WHAT YOU NEED TO DO
Check the records below line by line for the string "using". Give the number of lines that contain it and nothing else.

Collected data:
_____
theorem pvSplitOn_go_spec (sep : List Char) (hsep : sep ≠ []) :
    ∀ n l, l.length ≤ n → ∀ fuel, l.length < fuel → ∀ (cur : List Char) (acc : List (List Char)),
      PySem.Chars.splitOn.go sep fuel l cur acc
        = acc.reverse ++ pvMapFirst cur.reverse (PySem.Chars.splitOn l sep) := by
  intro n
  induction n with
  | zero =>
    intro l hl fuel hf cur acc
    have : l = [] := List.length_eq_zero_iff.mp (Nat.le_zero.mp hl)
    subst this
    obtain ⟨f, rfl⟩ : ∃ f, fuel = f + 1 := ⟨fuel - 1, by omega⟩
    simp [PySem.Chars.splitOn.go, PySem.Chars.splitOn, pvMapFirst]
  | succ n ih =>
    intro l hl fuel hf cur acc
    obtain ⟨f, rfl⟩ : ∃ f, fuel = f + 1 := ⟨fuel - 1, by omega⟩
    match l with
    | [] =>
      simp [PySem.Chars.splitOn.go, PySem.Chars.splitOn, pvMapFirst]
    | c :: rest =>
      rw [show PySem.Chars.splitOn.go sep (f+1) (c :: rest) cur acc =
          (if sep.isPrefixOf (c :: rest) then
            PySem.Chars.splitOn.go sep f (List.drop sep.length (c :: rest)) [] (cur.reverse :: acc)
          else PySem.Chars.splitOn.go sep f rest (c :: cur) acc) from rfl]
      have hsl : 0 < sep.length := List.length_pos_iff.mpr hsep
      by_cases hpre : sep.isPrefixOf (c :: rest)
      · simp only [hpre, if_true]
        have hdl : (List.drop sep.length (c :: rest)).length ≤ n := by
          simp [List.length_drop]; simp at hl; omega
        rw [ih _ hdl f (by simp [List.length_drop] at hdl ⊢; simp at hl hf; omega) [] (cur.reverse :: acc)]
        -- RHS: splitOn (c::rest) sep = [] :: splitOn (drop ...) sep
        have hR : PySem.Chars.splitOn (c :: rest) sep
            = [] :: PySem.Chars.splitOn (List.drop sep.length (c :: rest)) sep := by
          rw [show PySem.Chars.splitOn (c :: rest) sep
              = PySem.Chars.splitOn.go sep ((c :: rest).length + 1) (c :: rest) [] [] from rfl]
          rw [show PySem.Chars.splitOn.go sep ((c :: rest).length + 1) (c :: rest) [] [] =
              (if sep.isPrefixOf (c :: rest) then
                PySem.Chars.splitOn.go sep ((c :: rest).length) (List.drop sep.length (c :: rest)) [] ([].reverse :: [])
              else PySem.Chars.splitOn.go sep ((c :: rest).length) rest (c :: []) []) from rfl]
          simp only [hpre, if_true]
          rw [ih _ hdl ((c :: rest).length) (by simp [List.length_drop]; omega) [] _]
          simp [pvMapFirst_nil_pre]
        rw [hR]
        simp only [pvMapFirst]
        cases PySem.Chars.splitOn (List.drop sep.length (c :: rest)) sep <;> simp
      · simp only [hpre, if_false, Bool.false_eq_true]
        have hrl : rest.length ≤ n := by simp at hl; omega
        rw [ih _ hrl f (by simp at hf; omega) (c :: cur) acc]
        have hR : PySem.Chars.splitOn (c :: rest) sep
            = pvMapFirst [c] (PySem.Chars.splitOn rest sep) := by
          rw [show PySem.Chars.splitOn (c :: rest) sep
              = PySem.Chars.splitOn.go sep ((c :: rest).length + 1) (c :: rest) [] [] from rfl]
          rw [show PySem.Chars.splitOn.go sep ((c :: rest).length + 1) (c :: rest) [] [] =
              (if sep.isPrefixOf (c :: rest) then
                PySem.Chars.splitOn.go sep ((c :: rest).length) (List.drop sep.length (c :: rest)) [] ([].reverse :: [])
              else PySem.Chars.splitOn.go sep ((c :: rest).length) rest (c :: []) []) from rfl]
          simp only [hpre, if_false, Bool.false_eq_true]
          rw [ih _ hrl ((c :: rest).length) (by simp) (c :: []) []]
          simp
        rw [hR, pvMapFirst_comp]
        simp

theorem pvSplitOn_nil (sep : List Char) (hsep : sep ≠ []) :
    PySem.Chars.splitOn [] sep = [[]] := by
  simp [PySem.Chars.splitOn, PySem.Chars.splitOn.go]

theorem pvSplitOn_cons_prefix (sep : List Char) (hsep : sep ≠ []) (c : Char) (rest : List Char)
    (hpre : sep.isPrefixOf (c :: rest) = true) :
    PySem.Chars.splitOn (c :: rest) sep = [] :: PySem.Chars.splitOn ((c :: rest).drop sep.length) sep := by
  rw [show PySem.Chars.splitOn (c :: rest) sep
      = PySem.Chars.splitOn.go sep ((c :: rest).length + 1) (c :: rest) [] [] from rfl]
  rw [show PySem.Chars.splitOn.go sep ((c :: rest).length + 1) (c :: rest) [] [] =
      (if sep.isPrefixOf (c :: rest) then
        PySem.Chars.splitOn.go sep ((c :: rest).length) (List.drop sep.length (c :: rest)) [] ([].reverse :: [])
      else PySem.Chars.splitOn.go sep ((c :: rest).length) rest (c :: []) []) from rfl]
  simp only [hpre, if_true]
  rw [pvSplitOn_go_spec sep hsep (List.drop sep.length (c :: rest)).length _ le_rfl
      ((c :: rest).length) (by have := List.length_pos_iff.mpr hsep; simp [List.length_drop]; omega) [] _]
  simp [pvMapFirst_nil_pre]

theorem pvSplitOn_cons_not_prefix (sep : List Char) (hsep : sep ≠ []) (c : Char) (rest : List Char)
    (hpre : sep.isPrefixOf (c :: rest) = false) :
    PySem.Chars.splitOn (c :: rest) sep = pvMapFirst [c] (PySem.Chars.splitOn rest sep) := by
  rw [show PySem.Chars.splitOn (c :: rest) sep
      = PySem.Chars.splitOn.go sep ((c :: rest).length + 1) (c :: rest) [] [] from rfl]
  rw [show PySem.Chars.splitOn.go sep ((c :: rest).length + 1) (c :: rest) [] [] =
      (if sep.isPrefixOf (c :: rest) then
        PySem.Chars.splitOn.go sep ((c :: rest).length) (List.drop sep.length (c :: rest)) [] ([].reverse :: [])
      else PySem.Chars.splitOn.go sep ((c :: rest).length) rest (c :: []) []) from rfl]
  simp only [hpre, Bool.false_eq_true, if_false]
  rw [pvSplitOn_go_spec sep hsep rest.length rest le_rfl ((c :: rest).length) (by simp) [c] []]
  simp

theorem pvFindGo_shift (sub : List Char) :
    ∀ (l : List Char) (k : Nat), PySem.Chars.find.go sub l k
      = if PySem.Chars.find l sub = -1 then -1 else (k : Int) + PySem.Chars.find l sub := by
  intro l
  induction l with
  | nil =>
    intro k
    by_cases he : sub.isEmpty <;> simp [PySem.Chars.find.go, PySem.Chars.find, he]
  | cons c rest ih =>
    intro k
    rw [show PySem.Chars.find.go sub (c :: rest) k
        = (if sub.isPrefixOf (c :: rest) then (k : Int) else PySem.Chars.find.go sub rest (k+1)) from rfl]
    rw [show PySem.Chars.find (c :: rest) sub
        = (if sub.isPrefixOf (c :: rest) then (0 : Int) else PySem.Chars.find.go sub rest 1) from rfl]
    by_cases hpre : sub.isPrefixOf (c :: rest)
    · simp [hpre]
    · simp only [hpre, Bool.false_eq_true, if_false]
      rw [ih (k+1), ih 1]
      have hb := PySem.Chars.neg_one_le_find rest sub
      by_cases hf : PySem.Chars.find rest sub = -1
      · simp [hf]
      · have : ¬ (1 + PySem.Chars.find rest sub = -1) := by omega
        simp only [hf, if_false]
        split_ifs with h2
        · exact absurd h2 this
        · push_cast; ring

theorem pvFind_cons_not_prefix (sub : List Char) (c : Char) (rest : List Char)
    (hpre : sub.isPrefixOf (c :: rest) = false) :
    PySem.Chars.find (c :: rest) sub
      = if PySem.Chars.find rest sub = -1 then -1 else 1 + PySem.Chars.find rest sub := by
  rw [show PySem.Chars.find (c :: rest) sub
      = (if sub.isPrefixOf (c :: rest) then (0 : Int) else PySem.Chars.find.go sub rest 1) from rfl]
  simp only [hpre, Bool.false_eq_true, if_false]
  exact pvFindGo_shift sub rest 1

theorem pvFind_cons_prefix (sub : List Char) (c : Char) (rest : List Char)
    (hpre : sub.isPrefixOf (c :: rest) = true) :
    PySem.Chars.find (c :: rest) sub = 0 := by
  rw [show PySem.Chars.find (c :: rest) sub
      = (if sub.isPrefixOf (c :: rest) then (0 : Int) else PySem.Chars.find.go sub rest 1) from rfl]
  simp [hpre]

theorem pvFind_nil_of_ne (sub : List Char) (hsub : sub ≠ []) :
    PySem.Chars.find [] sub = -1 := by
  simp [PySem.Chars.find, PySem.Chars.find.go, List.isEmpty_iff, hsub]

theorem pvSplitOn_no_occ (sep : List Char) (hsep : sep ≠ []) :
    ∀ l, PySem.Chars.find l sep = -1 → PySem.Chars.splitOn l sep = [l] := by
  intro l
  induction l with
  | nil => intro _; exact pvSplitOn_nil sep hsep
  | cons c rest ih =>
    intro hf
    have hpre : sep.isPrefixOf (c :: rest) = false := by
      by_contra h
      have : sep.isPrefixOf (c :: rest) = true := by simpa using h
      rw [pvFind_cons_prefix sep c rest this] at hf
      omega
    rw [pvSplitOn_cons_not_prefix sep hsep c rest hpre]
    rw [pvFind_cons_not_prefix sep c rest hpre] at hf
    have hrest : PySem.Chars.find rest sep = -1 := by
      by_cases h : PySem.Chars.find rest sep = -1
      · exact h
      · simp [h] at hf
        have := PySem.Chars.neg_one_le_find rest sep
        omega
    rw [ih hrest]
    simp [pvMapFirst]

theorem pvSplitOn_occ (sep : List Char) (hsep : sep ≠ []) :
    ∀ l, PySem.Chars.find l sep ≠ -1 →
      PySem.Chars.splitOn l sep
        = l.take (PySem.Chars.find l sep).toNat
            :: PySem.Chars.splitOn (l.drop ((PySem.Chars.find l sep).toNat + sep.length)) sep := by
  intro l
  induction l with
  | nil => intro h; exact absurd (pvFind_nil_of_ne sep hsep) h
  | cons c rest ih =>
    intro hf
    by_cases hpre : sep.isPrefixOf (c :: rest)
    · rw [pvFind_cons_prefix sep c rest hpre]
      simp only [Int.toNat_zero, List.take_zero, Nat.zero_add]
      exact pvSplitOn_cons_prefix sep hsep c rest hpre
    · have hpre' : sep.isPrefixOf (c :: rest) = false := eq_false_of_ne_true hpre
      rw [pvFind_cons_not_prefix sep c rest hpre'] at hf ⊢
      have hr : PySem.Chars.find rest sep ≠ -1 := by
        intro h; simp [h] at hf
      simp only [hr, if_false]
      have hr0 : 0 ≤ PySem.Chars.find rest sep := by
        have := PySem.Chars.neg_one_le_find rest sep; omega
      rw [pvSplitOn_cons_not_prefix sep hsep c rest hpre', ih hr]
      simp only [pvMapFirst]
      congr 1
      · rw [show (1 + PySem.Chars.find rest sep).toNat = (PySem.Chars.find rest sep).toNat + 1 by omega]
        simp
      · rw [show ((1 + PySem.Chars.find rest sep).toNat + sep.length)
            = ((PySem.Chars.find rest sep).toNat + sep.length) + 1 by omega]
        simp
_____
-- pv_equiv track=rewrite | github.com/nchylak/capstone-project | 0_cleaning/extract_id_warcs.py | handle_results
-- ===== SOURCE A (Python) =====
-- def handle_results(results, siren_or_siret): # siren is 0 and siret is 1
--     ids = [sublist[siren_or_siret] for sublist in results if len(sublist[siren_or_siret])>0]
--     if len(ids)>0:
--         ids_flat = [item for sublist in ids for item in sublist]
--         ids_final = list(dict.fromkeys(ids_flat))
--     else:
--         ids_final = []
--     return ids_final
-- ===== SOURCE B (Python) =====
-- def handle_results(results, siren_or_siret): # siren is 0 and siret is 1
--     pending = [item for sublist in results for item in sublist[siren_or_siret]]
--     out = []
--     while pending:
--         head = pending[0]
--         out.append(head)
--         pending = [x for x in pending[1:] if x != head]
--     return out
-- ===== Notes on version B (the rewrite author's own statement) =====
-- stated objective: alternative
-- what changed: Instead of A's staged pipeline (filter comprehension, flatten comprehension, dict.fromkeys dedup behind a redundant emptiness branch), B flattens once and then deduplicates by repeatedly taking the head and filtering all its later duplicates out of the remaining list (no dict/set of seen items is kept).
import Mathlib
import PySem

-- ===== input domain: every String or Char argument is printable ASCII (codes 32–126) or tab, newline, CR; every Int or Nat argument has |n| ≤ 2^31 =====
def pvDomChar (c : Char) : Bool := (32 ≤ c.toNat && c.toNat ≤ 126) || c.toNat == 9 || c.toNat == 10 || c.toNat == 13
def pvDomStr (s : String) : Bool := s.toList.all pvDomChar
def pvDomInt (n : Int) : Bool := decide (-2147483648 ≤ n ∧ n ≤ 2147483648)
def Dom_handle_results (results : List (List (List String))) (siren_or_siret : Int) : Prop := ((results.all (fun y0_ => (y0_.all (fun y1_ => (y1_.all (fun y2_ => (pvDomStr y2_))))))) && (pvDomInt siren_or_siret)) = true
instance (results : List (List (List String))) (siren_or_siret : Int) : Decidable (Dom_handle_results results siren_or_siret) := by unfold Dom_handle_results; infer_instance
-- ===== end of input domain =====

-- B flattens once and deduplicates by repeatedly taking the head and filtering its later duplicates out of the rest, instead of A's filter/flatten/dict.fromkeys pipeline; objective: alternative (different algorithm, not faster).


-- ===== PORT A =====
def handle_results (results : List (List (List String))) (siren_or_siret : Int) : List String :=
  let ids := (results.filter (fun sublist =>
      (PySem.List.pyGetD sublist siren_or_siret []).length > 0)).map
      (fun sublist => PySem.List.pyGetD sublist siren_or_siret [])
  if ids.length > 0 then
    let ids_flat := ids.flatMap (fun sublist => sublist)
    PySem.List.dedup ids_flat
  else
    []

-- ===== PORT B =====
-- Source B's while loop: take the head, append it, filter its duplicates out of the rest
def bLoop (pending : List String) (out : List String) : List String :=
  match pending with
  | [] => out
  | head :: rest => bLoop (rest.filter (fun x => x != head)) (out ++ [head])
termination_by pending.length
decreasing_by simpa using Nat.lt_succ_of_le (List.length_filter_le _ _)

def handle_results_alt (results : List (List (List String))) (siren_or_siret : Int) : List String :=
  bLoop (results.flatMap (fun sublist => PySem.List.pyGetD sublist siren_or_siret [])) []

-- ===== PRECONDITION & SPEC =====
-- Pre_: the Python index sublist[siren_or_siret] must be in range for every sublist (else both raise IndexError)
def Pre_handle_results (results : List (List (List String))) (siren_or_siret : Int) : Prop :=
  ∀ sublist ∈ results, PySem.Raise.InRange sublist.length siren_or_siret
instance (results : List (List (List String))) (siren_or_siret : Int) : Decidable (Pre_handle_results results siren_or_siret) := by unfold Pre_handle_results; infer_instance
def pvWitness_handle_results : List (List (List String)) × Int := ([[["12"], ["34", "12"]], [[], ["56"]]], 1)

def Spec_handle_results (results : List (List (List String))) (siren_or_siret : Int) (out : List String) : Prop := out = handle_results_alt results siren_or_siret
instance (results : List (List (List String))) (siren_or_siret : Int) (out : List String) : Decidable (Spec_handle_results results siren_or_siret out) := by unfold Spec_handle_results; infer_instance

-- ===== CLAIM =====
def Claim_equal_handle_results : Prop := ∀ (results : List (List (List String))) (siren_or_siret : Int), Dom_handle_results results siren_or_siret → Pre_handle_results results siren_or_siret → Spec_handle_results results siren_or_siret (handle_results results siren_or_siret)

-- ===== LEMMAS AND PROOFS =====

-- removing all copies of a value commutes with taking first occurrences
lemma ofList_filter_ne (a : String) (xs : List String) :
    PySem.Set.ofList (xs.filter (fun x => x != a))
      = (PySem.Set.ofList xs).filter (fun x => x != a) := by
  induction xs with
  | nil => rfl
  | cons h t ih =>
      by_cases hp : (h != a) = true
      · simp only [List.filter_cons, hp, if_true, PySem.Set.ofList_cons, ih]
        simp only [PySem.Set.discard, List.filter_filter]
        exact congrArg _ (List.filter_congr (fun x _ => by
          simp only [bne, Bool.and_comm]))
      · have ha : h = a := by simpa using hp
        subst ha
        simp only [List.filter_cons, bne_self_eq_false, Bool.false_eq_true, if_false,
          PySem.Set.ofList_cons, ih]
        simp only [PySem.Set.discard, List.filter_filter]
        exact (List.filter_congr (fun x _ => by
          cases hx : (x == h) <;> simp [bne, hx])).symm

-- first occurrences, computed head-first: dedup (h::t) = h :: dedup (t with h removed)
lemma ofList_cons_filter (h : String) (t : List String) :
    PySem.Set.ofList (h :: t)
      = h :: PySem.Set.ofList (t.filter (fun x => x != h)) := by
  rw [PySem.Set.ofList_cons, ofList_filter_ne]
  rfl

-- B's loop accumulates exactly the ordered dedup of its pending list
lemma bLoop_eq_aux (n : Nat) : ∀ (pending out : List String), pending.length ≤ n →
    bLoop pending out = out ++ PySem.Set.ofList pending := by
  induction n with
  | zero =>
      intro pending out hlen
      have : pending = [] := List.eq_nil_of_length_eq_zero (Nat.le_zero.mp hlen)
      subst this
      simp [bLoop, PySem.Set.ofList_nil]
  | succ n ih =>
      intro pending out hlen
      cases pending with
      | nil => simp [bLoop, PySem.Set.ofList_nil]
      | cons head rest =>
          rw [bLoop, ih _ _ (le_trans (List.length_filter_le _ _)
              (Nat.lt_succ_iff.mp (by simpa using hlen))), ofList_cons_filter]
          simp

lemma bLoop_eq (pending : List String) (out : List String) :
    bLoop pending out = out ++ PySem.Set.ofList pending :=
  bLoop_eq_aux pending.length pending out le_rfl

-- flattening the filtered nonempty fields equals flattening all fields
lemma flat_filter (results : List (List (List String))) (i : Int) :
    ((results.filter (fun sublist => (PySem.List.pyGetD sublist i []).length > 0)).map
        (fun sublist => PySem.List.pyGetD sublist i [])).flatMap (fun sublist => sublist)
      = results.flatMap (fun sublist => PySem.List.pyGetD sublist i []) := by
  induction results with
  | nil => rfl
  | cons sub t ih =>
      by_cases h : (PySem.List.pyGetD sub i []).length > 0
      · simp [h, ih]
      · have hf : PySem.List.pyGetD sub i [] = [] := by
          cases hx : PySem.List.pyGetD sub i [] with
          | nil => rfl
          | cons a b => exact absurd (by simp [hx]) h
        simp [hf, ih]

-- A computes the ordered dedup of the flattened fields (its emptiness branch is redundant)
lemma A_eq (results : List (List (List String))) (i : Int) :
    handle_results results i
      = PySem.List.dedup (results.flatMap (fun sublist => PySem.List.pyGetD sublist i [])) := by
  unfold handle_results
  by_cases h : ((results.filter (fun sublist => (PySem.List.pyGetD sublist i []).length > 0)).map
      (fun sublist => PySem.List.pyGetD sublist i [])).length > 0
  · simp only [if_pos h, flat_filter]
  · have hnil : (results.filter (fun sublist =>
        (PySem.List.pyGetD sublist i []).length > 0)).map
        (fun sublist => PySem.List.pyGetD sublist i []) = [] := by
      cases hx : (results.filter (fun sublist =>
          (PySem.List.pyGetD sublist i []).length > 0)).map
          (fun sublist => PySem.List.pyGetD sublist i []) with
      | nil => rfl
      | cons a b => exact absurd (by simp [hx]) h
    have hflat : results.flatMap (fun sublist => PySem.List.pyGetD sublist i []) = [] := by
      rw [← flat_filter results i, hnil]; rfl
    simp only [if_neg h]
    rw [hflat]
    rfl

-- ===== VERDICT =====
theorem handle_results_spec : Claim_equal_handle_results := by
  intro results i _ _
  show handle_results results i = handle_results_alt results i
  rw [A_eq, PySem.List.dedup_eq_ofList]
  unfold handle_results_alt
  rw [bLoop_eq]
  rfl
_____
TASK ANSWER
4